Checking equation (1):

\(\color{red}{\large \frac{\sum_{i=1}^{n}(Y_i-\bar Y)(X_i-\bar X)}{\sum_{i=1}^{n}(X_i-\bar X)(X_i-\bar X)} =\frac{cov(X,Y)}{var(X)}=\frac{cor(X,Y)\,SD(X)SD(Y)}{SD(X)\,SD(X)}}\). Hence,



\(\color{blue}{\Large \hat\beta_1\,=\,cor(Y, X)\,\frac{SD(Y)}{SD(X)}\,=\,\frac{cov(Y,X)}{var(X)}\small \tag 6}\)

MULTIVARIABLE REGRESSION:



\(Y_i\,=\,\beta_1X_{1i}\,+\,\beta_2X_{2i}+\dots+\,\beta_pX_{pi}\,+\,\varepsilon_i\) is the ideal model for the population. One of the terms corresponds to the intercept.

For the sample:



\(\hat\mu_i=\hat\beta_1X_{1i}\,+\,\hat\beta_2X_{2i}\,+\dots\,+\,\hat\beta_pX_{pi}+\epsilon_i\)

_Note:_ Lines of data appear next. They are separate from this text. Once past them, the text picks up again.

-- pv_equiv track=rewrite | github.com/flowykk/Montesume | PROJECT/__init__.py | mas_processing
-- ===== SOURCE A (Python) =====
-- def mas_processing(mas):
--     result = ''
--     for i in range(len(mas)):
--         if i != len(mas) - 1:
--             result += word_processing(str(mas[i])) + ', '
--         else:
--             result += word_processing(str(mas[i]))
--     return result
--
-- def word_processing(word):
--     while "  " in word:
--         word = word.replace("  ", " ")
--     return word
-- ===== SOURCE B (Python) =====
-- def mas_processing(mas):
--     parts = []
--     for x in mas:
--         out = []
--         for ch in str(x):
--             if ch == ' ' and out and out[-1] == ' ':
--                 continue
--             out.append(ch)
--         parts.append(''.join(out))
--     return ', '.join(parts)
-- ===== Notes on version B (the rewrite author's own statement) =====
-- stated objective: alternative
-- what changed: Replaces the fixpoint loop of whole-string replace(' ',' ') passes with a single forward character scan that skips a space whenever the previously emitted character was a space, and joins the pieces with str.join instead of an index loop with a last-element test.
import Mathlib
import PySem

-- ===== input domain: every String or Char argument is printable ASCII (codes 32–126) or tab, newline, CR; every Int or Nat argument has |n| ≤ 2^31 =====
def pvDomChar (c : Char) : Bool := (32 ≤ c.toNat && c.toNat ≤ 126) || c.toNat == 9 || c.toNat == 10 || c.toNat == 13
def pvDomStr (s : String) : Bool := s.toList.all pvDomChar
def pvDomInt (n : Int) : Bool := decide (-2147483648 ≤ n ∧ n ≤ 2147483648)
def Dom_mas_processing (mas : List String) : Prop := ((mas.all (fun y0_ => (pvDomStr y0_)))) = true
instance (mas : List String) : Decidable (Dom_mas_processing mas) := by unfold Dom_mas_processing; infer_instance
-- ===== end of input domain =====

-- B replaces A's repeated whole-string replace('  ',' ') passes with one linear scan that
-- drops a space whose previously emitted character is a space, and joins with ', '.join.

-- ===== PORT A =====
-- one left-to-right pass of word.replace("  ", " "); used only to prove the while-loop terminates
def passA : List Char → List Char
  | [] => []
  | [c] => [c]
  | a :: b :: t => if a = ' ' ∧ b = ' ' then ' ' :: passA t else a :: passA (b :: t)

theorem passA_length_le : ∀ (l : List Char), (passA l).length ≤ l.length := by
  intro l
  induction l using passA.induct with
  | case1 => simp [passA]
  | case2 => simp [passA]
  | case3 a b t h ih => simp only [passA, if_pos h, List.length_cons]; omega
  | case4 a b t h ih => simp only [passA, if_neg h, List.length_cons] at *; omega

theorem replaceA_go_eq : ∀ (fuel : Nat) (l acc : List Char), l.length ≤ fuel →
    PySem.Chars.replace.go [' ', ' '] [' '] fuel l acc = acc.reverse ++ passA l := by
  intro fuel
  induction fuel with
  | zero => intro l acc h; rw [List.length_eq_zero_iff.mp (Nat.le_zero.mp h)]; simp [PySem.Chars.replace.go, passA]
  | succ n ih =>
    intro l acc h
    match l with
    | [] => simp [PySem.Chars.replace.go, passA]
    | [c] =>
      rw [PySem.Chars.replace.go]
      have : ¬ List.isPrefixOf [' ', ' '] [c] = true := by
        simp [List.isPrefixOf]
      simp only [this]
      rw [ih [] (c :: acc) (by simp)]
      simp [passA]
    | a :: b :: t =>
      rw [PySem.Chars.replace.go]
      by_cases hab : a = ' ' ∧ b = ' '
      · have hp : List.isPrefixOf [' ', ' '] (a :: b :: t) = true := by
          simp [List.isPrefixOf, hab.1, hab.2]
        simp only [hp, if_true]
        have ht : t.length ≤ n := by simp at h; omega
        rw [show List.drop [' ', ' '].length (a :: b :: t) = t by simp]
        rw [ih t ([' '].reverse ++ acc) ht]
        simp [passA, hab]
      · have hp : ¬ List.isPrefixOf [' ', ' '] (a :: b :: t) = true := by
          simp [List.isPrefixOf]
          intro h1 h2; exact hab ⟨h1.symm, h2.symm⟩
        simp only [hp]
        have ht : (b :: t).length ≤ n := by simp at h ⊢; omega
        rw [ih (b :: t) (a :: acc) ht]
        simp [passA, hab]

theorem replaceA_eq_passA (l : List Char) :
    PySem.Chars.replace l [' ', ' '] [' '] = passA l := by
  rw [PySem.Chars.replace]
  simp only [List.isEmpty_iff, reduceCtorEq, if_false]
  exact replaceA_go_eq l.length l [] le_rfl

theorem passA_length_lt : ∀ (l : List Char), [' ', ' '] <:+: l → (passA l).length < l.length := by
  intro l
  induction l using passA.induct with
  | case1 => intro h; exact absurd (List.IsInfix.length_le h) (by simp)
  | case2 c => intro h; exact absurd (List.IsInfix.length_le h) (by simp)
  | case3 a b t h ih =>
    intro _
    have := passA_length_le t
    simp only [passA, if_pos h, List.length_cons]; omega
  | case4 a b t h ih =>
    intro hinf
    obtain ⟨l₁, l₂, heq⟩ := hinf
    match l₁, heq with
    | [], heq =>
      injection heq with e1 rest
      injection rest with e2 _
      exact absurd ⟨e1.symm, e2.symm⟩ h
    | c :: l₁', heq =>
      have hinf2 : [' ', ' '] <:+: b :: t := ⟨l₁', l₂, by injection heq⟩
      have h2 := ih hinf2
      simp only [passA, if_neg h, List.length_cons] at h2 ⊢
      omega

-- word_processing(word): while "  " in word: word = word.replace("  ", " ")
def wpA (w : List Char) : List Char :=
  if PySem.Chars.isIn [' ', ' '] w then wpA (PySem.Chars.replace w [' ', ' '] [' ']) else w
termination_by w.length
decreasing_by
  rw [replaceA_eq_passA]
  exact passA_length_lt w ((PySem.Chars.isIn_iff_infix _ _).mp (by assumption))

def mas_processing (mas : List String) : String :=
  String.ofList <|
    (PySem.List.pyRange 0 mas.length 1).foldl
      (fun result i =>
        if i ≠ (mas.length : Int) - 1 then
          result ++ wpA (PySem.List.pyGetD mas i "").toList ++ [',', ' ']
        else
          result ++ wpA (PySem.List.pyGetD mas i "").toList)
      []

-- ===== PORT B =====
-- 'out and out[-1] == " "' on the reversed accumulator
def headIsSpace : List Char → Bool
  | c :: _ => c == ' '
  | [] => false

-- the inner scan: skip a space when the last emitted character is a space
def scanB (s : List Char) : List Char :=
  (s.foldl (fun out c => if c = ' ' ∧ headIsSpace out then out else c :: out) []).reverse

def mas_processing_alt (mas : List String) : String :=
  PySem.Str.join ", " (mas.map (fun x => String.ofList (scanB x.toList)))

-- ===== PRECONDITION & SPEC =====
def Spec_mas_processing (mas : List String) (out : String) : Prop := out = mas_processing_alt mas
instance (mas : List String) (out : String) : Decidable (Spec_mas_processing mas out) := by unfold Spec_mas_processing; infer_instance

-- ===== CLAIM (what is proved, stated in full; the proofs are below) =====
def Claim_equal_mas_processing : Prop := ∀ (mas : List String), Dom_mas_processing mas → Spec_mas_processing mas (mas_processing mas)

-- ===== LEMMAS AND PROOFS =====

-- canonical collapse with a 'previous emitted char was a space' flag
def sqz : Bool → List Char → List Char
  | _, [] => []
  | prev, c :: t => if c = ' ' ∧ prev = true then sqz prev t else c :: sqz (c == ' ') t

theorem sq_passA : ∀ (l : List Char) (prev : Bool), sqz prev (passA l) = sqz prev l := by
  intro l
  induction l using passA.induct with
  | case1 => intro prev; rfl
  | case2 c => intro prev; rfl
  | case3 a b t h ih =>
    intro prev
    obtain ⟨ha, hb⟩ := h
    subst ha hb
    cases prev with
    | true => simp [passA, sqz, ih]
    | false => simp [passA, sqz, ih]
  | case4 a b t h ih =>
    intro prev
    simp only [passA, if_neg h]
    by_cases hp : a = ' ' ∧ prev = true
    · simp only [sqz, if_pos hp]; exact ih prev
    · simp only [sqz, if_neg hp]; rw [ih, sqz]

theorem sq_id : ∀ (l : List Char) (prev : Bool), ¬ ([' ', ' '] <:+: l) →
    (prev = true → l.head? ≠ some ' ') → sqz prev l = l := by
  intro l
  induction l with
  | nil => intro prev _ _; rfl
  | cons c t ih =>
    intro prev hinf hhead
    have hcp : ¬ (c = ' ' ∧ prev = true) := by
      rintro ⟨hc, hp⟩
      exact hhead hp (by simp [hc])
    simp only [sqz, if_neg hcp]
    congr 1
    apply ih
    · intro hin
      obtain ⟨u, v, huv⟩ := hin
      exact hinf ⟨c :: u, v, by simp [← huv]⟩
    · intro hsp ht
      apply hinf
      have hc : c = ' ' := by simpa using hsp
      cases t with
      | nil => simp at ht
      | cons d t' =>
        have hd : d = ' ' := by simpa using ht
        exact ⟨[], t', by simp [hc, hd]⟩

theorem wpA_eq_sq : ∀ (l : List Char), wpA l = sqz false l := by
  intro l
  induction l using wpA.induct with
  | case1 l hin ih =>
    rw [wpA, if_pos hin, ih, replaceA_eq_passA, sq_passA]
  | case2 l hin =>
    rw [wpA, if_neg hin]
    have := (PySem.Chars.isIn_eq_false_iff [' ', ' '] l).mp (by simpa using hin)
    exact (sq_id l false this (by simp)).symm

theorem scanB_go : ∀ (l out : List Char),
    (l.foldl (fun out c => if c = ' ' ∧ headIsSpace out then out else c :: out) out).reverse
      = out.reverse ++ sqz (headIsSpace out) l := by
  intro l
  induction l with
  | nil => intro out; simp [sqz]
  | cons c t ih =>
    intro out
    by_cases h : c = ' ' ∧ headIsSpace out = true
    · simp only [List.foldl_cons, sqz, h.1, h.2, ih]
      simp
      rw [h.2]
    · simp only [List.foldl_cons, ih, sqz, if_neg h]
      have : headIsSpace (c :: out) = (c == ' ') := rfl
      rw [this]
      simp
theorem scanB_eq_sq (l : List Char) : scanB l = sqz false l := by
  have := scanB_go l []
  simpa [scanB, headIsSpace] using this

theorem intercalate_snoc (sep : List Char) :
    ∀ (l : List (List Char)) (x : List Char),
      List.intercalate sep (l ++ [x]) = l.flatMap (fun y => y ++ sep) ++ x := by
  intro l
  induction l with
  | nil => intro x; simp [List.intercalate]
  | cons a l ih =>
    intro x
    rcases l with _ | ⟨b, l'⟩ <;>
      simp_all [List.intercalate, List.intersperse, List.flatMap_cons]

theorem outerA (g : String → List Char) : ∀ (mas : List String) (acc : List Char),
    (PySem.List.pyRange 0 mas.length 1).foldl
      (fun result i =>
        if i ≠ (mas.length : Int) - 1 then
          result ++ g (PySem.List.pyGetD mas i "") ++ [',', ' ']
        else
          result ++ g (PySem.List.pyGetD mas i ""))
      acc
    = acc ++ List.intercalate [',', ' '] (mas.map g) := by
  intro mas
  induction mas using List.reverseRecOn with
  | nil => intro acc; simp [PySem.List.pyRange, List.intercalate]
  | append_singleton ws w ih =>
    intro acc
    have hn : (0 : Int) ≤ (ws.length : Int) := by positivity
    rw [show ((ws ++ [w]).length : Int) = (ws.length : Int) + 1 by simp]
    rw [PySem.List.pyRange_one_append 0 (ws.length : Int) ((ws.length : Int) + 1) hn (by omega)]
    rw [List.foldl_append]
    have hlast : PySem.List.pyRange (ws.length : Int) ((ws.length : Int) + 1) 1
        = [(ws.length : Int)] := by
      rw [PySem.List.pyRange_one_cons (by omega)]
      simp [PySem.List.pyRange]
    -- the prefix part: every i < ws.length takes the comma branch and reads ws
    have hpre : ∀ (acc' : List Char),
        (PySem.List.pyRange 0 (ws.length : Int) 1).foldl
          (fun result i =>
            if i ≠ ((ws.length : Int) + 1) - 1 then
              result ++ g (PySem.List.pyGetD (ws ++ [w]) i "") ++ [',', ' ']
            else
              result ++ g (PySem.List.pyGetD (ws ++ [w]) i ""))
          acc'
        = acc' ++ ws.flatMap (fun y => g y ++ [',', ' ']) := by
      intro acc'
      rw [PySem.List.foldl_congr_mem _ _ (fun result i =>
            result ++ g (PySem.List.pyGetD ws i "") ++ [',', ' ']) acc' ?_]
      · have := PySem.List.foldl_pyRange_pyGetD ws ""
          (fun (r : List Char) (x : String) => r ++ g x ++ [',', ' ']) acc' (a := 0) le_rfl
        simp only [PySem.List.len] at this
        rw [this]
        simp only [Int.toNat_zero, List.drop_zero]
        have : List.foldl (fun (r : List Char) (x : String) => r ++ (g x ++ [',', ' '])) acc' ws
            = acc' ++ ws.flatMap (fun y => g y ++ [',', ' ']) :=
          PySem.List.foldl_append_eq_flatMap _ ws acc'
        rw [← this]
        simp [List.append_assoc]
      · intro b i hi
        rw [PySem.List.mem_pyRange_iff_of_pos (by norm_num)] at hi
        obtain ⟨h0, hlt, -⟩ := hi
        have hne : i ≠ ((ws.length : Int) + 1) - 1 := by omega
        rw [if_pos hne]
        congr 2
        obtain ⟨k, rfl⟩ : ∃ k : Nat, i = (k : Int) := ⟨i.toNat, by omega⟩
        have hk : k < ws.length := by exact_mod_cast hlt
        rw [PySem.List.pyGetD_natCast, PySem.List.pyGetD_natCast]
        rw [List.getD_eq_getElem _ _ hk, List.getD_eq_getElem _ _ (by simp; omega)]
        simp [List.getElem_append_left hk]
    rw [hpre, hlast]
    simp only [List.foldl_cons, List.foldl_nil, if_neg (by omega : ¬ ((ws.length : Int) ≠ ((ws.length : Int) + 1) - 1))]
    rw [PySem.List.pyGetD_natCast]
    rw [List.getD_eq_getElem _ _ (by simp)]
    rw [List.map_append, List.map_singleton, intercalate_snoc]
    simp [List.flatMap_map, List.append_assoc]

-- ===== VERDICT (by name: the statement is the Claim_ definition above) =====
theorem mas_processing_spec : Claim_equal_mas_processing := by
  intro mas _
  unfold Spec_mas_processing
  apply String.toList_inj.mp
  rw [mas_processing]
  simp only [String.toList_ofList]
  rw [outerA (fun x => wpA x.toList) mas []]
  rw [mas_processing_alt, PySem.Str.toList_join]
  simp only [List.map_map, List.nil_append]
  rw [PySem.Chars.join]
  congr 1
  apply List.map_congr_left
  intro x _
  simp [Function.comp, wpA_eq_sq, scanB_eq_sq]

As in the univariable case, \(\displaystyle \sum_{i=1}^n(Y_i-\hat\mu_i)(\hat\mu_i-\mu_i)=0\).



Let’s assume two regressors: \(Y_i = \beta_1X_{1i}+\beta_2X_{2i}\):



\(\displaystyle \sum_{i=1}^n(Y_i-\hat\mu_i)(\hat\mu_i-\mu_i)=\displaystyle \sum_{i=1}^n(Y_i-\hat\beta_1X_{1i}-\hat\beta_2X_{2i})\{(\hat\beta_1-\beta_1)X_{1i}+(\hat\beta_2-\beta_2)X_{2i}\}\).



We need a system of equations:



\(\displaystyle\sum_{n=1}^n(Y_i-\hat\beta_1X_{1i}-\hat\beta_2X_{2i})X_{1i}=0\) and \(\displaystyle\sum_{n=1}^n(Y_i-\hat\beta_1X_{1i}-\hat\beta_2X_{2i})X_{2i}=0\).



Solving for \(\hat\beta_2\) in the second equation:



\(\Large \hat\beta_2\,=\,\frac{\displaystyle\sum_{i=1}^n(Y_i\,-\,\hat\beta_1\,X_{1i})\,X_{2i}}{\displaystyle\sum_{i=1}^nX_{2i}^2} \small \tag 7\)



\(0=\displaystyle\sum_{i=1}^n\{Y_i - \hat\beta_1 X_{1i}-\Big(\frac{\displaystyle\sum_{i=1}^n(Y_i-\hat\beta_1X_{1i})X_{2i}}{\displaystyle\sum_{i=1}^n X_{2i}^2}\Big)X_{2i}\}X_{1i}\)

\(0=\displaystyle\sum_{i=1}^n\{Y_i - \hat\beta_1 X_{1i}-\Bigg(\frac{\displaystyle\sum_{i=1}^nY_iX_{2i}}{\displaystyle\sum_{i=1}^nX_{2i}^2}-\frac{\displaystyle\sum_{i=1}^n \hat\beta_1X_{1i}X_{2i}}{\displaystyle\sum_{i=1}^n X_{2i}^2}\Bigg)X_{2i}\}X_{1i}\)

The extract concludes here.